Triclosan (TCS) is an antimicrobial agent widely used in many personal care products. This study investigated the occurrence of TCS in effluents, biosolids and surface waters, and its fate in wastewater treatment plants (WWTPs). The aqueous concentrations of TCS in nineteen effluents from Australian WWTPs ranged from 23 ng/L to 434 ng/L with a median concentration of 108 ng/L, while its concentrations in nineteen biosolids ranged from 0.09 mg/kg to 16.79 mg/kg on dry weight basis with a median concentration of 2.32 mg/kg. The removal rates for TCS in five selected WWTPs were found to range between 72% and 93%. Biological degradation was believed to be the predominant removal mechanism for TCS in the WWTPs.

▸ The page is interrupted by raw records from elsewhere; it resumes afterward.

-- pv_equiv track=rewrite | github.com/aryanf/WindowsRunTool | python/run.py | find_and_remove_debug
-- ===== SOURCE A (Python) =====
-- def find_and_remove_debug(input_list):
--     debug_flag = False
--     new_list = []
--     for item in input_list:
--         if item == '-debug':
--             debug_flag = True
--         else:
--             new_list.append(item)
--     return debug_flag, new_list
-- ===== SOURCE B (Python) =====
-- def find_and_remove_debug(input_list):
--     # Destructive-deletion approach: copy the list, repeatedly remove the
--     # sentinel in place until none is left, and derive the flag from the
--     # length change instead of tracking it during a scan.
--     new_list = list(input_list)
--     while '-debug' in new_list:
--         new_list.remove('-debug')
--     return len(new_list) != len(input_list), new_list
-- ===== Notes on version B (the rewrite author's own statement) =====
-- stated objective: alternative
-- what changed: Replaces A's single scan that tracks a flag and appends non-sentinel items with a destructive-deletion scheme: copy the list, repeatedly call list.remove('-debug') until no sentinel remains, and compute the flag from the length change.
import Mathlib
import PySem

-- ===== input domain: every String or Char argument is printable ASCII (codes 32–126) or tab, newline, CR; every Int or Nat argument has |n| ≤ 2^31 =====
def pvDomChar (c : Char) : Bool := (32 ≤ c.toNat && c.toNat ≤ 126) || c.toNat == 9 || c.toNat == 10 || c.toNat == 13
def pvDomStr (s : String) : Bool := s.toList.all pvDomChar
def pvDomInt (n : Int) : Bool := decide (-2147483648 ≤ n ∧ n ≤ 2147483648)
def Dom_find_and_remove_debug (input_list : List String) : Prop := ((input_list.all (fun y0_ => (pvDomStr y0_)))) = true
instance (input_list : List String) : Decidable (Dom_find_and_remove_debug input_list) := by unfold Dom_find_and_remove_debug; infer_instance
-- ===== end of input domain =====

-- B replaces A's single fused scan (flag + append accumulator) with destructive deletion:
-- repeatedly list.remove('-debug') on a copy until absent, flag from the length change; objective: alternative.


-- ===== PORT A =====
-- single loop maintaining (debug_flag, new_list)
def find_and_remove_debug (input_list : List String) : Bool × List String :=
  let st := input_list.foldl
    (fun (st : Bool × List String) item =>
      if item == "-debug" then (true, st.2) else (st.1, st.2 ++ [item]))
    (false, [])
  (st.1, st.2)

-- ===== PORT B =====
-- termination measure for the while-loop: a successful remove shortens the list
lemma pvRemoveStep_lt (l : List String) (h : l.contains "-debug" = true) :
    ((PySem.List.remove? l "-debug").getD l).length < l.length := by
  have hm : "-debug" ∈ l := by simpa using h
  rw [PySem.List.remove?_eq_some_erase l "-debug" hm, Option.getD_some, List.length_erase,
    if_pos hm]
  have : 0 < l.length := List.length_pos_of_mem hm
  omega

-- the while-loop: remove '-debug' from new_list while it is present
def pvRemoveLoop (new_list : List String) : List String :=
  if h : new_list.contains "-debug" then
    pvRemoveLoop ((PySem.List.remove? new_list "-debug").getD new_list)
  else new_list
termination_by new_list.length
decreasing_by exact pvRemoveStep_lt new_list h

-- copy, loop until absent, flag from the length change
def find_and_remove_debug_alt (input_list : List String) : Bool × List String :=
  let new_list := pvRemoveLoop input_list
  (new_list.length != input_list.length, new_list)

-- ===== PRECONDITION & SPEC =====
def Spec_find_and_remove_debug (input_list : List String) (out : Bool × List String) : Prop := out = find_and_remove_debug_alt input_list
instance (input_list : List String) (out : Bool × List String) : Decidable (Spec_find_and_remove_debug input_list out) := by unfold Spec_find_and_remove_debug; infer_instance

-- ===== CLAIM (what is proved, stated in full; the proofs are below) =====
def Claim_equal_find_and_remove_debug : Prop := ∀ (input_list : List String), Dom_find_and_remove_debug input_list → Spec_find_and_remove_debug input_list (find_and_remove_debug input_list)

-- ===== LEMMAS AND PROOFS =====

-- erasing one '-debug' does not change the '-debug'-free filtrate
lemma erase_filter_debug (l : List String) :
    (l.erase "-debug").filter (fun x => x ≠ "-debug")
      = l.filter (fun x => x ≠ "-debug") := by
  induction l with
  | nil => simp
  | cons h t ih =>
    by_cases hh : h = "-debug"
    · subst hh; simp
    · rw [List.erase_cons_tail (by simpa using hh)]
      simpa [hh] using ih

-- the while-loop computes the filtrate
lemma removeLoop_eq (l : List String) :
    pvRemoveLoop l = l.filter (fun x => x ≠ "-debug") := by
  induction hn : l.length using Nat.strong_induction_on generalizing l with
  | _ n ih =>
    rw [pvRemoveLoop]
    by_cases h : l.contains "-debug" = true
    · rw [dif_pos h]
      have hm : "-debug" ∈ l := by simpa using h
      rw [PySem.List.remove?_eq_some_erase l "-debug" hm, Option.getD_some]
      have hlt : (l.erase "-debug").length < n := by
        rw [List.length_erase, if_pos hm]
        have : 0 < l.length := List.length_pos_of_mem hm
        omega
      rw [ih _ hlt _ rfl, erase_filter_debug]
    · rw [dif_neg h]
      have hnm : "-debug" ∉ l := by simpa using h
      refine (List.filter_eq_self.mpr ?_).symm
      intro x hx
      simp only [decide_eq_true_eq]
      rintro rfl
      exact hnm hx

-- the length-change flag equals membership of '-debug'
lemma flag_eq (l : List String) :
    ((l.filter (fun x => x ≠ "-debug")).length != l.length) = l.contains "-debug" := by
  by_cases h : "-debug" ∈ l
  · have hlt : (l.filter (fun x => x ≠ "-debug")).length < l.length := by
      refine List.length_filter_lt_length_iff_exists.mpr ⟨"-debug", h, by simp⟩
    simp [h, Nat.ne_of_lt hlt]
  · have hfe : l.filter (fun x => x ≠ "-debug") = l := by
      refine List.filter_eq_self.mpr ?_
      intro x hx
      simp only [decide_eq_true_eq]
      rintro rfl
      exact h hx
    rw [hfe]
    simp [h]

-- loop invariant for A's fold from an arbitrary state (b, acc)
lemma fold_inv (l : List String) (b : Bool) (acc : List String) :
    l.foldl (fun (st : Bool × List String) item =>
      if item == "-debug" then (true, st.2) else (st.1, st.2 ++ [item])) (b, acc)
    = (b || l.contains "-debug", acc ++ l.filter (fun x => x ≠ "-debug")) := by
  induction l generalizing b acc with
  | nil => simp
  | cons h t ih =>
    rw [List.foldl_cons]
    by_cases hh : h = "-debug"
    · subst hh
      simp only [BEq.rfl, if_true]
      rw [ih]
      simp
    · have hb : (h == "-debug") = false := beq_eq_false_iff_ne.mpr hh
      simp only [hb, Bool.false_eq_true, if_false]
      rw [ih]
      have hh' : ¬(("-debug" : String) = h) := fun he => hh he.symm
      simp [hh, hh', List.contains_cons]

-- ===== VERDICT (by name: the statement is the Claim_ definition above) =====
theorem find_and_remove_debug_spec : Claim_equal_find_and_remove_debug := by
  intro l _
  unfold Spec_find_and_remove_debug find_and_remove_debug find_and_remove_debug_alt
  rw [fold_inv, removeLoop_eq]
  simp only [Bool.false_or, List.nil_append]
  rw [flag_eq]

However, adsorption onto sludge also played a significant role in the removal of TCS in the WWTPs. TCS at concentrations up to 75 ng/L was detected in surface waters (outfall, upstream, and downstream) from five rivers receiving effluent discharge from WWTPs. Preliminary risk assessment based on the worst-case scenario showed that the TCS concentrations in surface waters might lead to risks to aquatic organisms such as algae. Based on the TCS levels in the biosolids, application of biosolids on agricultural land may also cause adverse effects in the soil environment.

PMID:
17055058
DOI:
10.1016/j.envint.2006.09.008
[Indexed for MEDLINE]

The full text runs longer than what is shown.